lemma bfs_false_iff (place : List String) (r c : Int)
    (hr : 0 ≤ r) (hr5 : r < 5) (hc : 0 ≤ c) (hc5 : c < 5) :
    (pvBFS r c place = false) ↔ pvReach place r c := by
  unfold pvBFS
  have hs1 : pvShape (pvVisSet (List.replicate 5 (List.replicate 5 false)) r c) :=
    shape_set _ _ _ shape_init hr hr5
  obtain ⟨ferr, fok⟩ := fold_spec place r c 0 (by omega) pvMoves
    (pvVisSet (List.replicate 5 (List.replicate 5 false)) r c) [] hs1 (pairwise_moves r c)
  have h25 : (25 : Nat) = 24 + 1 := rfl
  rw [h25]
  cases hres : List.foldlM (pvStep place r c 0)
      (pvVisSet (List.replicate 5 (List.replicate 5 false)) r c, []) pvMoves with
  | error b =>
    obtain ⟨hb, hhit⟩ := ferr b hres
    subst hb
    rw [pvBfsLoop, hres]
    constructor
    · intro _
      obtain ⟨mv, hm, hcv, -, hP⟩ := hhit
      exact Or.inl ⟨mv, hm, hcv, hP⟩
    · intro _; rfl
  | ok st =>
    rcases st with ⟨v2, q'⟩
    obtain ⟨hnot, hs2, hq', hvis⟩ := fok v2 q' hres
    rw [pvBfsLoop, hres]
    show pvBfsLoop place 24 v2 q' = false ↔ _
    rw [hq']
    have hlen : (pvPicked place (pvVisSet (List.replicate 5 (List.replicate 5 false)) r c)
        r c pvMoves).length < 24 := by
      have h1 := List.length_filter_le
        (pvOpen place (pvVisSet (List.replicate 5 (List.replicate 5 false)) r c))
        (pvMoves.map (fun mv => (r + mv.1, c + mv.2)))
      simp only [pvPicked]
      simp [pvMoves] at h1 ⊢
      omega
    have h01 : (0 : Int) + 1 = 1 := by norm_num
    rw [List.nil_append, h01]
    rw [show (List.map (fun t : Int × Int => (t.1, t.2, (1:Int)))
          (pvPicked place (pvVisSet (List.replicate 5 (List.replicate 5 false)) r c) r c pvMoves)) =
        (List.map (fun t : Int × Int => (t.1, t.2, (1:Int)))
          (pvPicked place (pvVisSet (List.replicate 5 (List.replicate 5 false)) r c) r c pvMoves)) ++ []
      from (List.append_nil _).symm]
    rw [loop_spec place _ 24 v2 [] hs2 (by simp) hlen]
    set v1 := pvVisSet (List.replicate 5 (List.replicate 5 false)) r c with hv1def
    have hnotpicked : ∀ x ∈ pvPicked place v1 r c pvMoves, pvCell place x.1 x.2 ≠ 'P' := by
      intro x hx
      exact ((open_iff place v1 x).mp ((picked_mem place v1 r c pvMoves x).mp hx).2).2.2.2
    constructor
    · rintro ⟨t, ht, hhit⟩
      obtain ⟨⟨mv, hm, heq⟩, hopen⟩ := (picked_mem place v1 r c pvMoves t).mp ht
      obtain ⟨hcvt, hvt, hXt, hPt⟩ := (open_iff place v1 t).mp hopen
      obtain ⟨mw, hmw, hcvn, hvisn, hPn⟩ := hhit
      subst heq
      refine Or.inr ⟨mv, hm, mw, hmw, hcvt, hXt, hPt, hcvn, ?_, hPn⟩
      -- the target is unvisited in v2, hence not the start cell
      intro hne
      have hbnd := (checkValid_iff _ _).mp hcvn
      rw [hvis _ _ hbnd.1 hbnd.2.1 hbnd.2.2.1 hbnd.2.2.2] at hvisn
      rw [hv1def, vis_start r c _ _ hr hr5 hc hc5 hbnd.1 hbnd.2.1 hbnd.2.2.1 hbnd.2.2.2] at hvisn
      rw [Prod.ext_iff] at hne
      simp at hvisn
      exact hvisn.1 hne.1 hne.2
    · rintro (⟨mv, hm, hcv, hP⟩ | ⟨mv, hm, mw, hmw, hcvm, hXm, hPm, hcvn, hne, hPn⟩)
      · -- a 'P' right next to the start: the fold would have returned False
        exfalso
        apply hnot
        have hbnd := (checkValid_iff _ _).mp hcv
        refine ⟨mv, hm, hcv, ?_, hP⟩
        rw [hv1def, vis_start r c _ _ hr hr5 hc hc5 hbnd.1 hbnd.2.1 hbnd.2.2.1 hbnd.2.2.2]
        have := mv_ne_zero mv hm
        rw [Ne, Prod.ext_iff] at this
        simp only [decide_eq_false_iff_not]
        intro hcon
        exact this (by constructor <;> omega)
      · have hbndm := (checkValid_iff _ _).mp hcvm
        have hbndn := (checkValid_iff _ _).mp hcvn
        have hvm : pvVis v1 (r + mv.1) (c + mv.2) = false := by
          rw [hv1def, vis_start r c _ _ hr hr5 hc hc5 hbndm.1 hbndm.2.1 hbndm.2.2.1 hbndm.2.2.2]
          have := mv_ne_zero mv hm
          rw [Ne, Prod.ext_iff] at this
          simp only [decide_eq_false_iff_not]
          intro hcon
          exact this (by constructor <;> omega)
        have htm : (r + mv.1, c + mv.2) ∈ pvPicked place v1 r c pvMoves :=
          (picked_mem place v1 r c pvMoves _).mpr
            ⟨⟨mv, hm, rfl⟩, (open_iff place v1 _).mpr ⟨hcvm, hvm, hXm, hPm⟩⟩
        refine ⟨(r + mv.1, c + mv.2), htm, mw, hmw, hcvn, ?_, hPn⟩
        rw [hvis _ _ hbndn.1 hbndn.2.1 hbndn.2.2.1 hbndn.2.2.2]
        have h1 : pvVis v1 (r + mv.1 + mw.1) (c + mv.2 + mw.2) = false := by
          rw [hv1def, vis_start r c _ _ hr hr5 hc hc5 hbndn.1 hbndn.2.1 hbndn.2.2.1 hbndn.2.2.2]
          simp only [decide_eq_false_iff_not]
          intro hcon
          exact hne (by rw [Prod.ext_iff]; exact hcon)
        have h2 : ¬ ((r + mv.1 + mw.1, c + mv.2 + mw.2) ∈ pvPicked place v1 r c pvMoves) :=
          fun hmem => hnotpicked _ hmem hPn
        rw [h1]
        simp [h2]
* * *
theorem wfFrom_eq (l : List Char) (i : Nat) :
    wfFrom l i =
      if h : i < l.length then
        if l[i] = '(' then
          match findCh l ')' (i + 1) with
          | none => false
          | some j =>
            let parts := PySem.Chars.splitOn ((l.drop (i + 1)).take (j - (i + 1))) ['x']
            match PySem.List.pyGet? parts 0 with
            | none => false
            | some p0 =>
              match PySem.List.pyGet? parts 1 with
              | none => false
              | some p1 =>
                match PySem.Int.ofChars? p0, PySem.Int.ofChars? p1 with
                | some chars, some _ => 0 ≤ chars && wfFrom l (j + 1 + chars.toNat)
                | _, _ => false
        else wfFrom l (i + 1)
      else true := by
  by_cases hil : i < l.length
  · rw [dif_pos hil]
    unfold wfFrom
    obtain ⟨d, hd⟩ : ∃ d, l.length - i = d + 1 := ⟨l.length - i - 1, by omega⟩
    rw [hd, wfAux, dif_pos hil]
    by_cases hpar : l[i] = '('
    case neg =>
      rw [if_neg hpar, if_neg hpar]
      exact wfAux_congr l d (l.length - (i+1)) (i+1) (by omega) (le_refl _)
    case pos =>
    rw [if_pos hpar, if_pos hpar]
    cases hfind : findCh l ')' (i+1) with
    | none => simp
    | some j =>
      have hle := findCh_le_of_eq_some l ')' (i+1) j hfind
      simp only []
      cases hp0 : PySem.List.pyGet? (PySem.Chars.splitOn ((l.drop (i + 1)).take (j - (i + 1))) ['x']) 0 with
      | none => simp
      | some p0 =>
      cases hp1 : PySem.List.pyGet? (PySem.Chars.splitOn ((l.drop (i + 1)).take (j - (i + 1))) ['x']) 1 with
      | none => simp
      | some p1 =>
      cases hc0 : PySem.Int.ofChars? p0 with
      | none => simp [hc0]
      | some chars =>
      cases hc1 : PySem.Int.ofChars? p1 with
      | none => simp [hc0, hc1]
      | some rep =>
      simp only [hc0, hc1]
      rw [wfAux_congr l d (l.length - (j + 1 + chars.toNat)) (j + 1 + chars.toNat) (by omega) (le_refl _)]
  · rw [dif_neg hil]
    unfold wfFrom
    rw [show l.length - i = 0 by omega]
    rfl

*ASSIGNMENT*. Nothing but the lines above from the one containing "lemma bfs_false_iff (place" through the one containing "shape_set _ _ _ shape_init hr hr5" should appear in the answer, each repeated exactly.

*EXERCISE RESPONSE*.
lemma bfs_false_iff (place : List String) (r c : Int)
    (hr : 0 ≤ r) (hr5 : r < 5) (hc : 0 ≤ c) (hc5 : c < 5) :
    (pvBFS r c place = false) ↔ pvReach place r c := by
  unfold pvBFS
  have hs1 : pvShape (pvVisSet (List.replicate 5 (List.replicate 5 false)) r c) :=
    shape_set _ _ _ shape_init hr hr5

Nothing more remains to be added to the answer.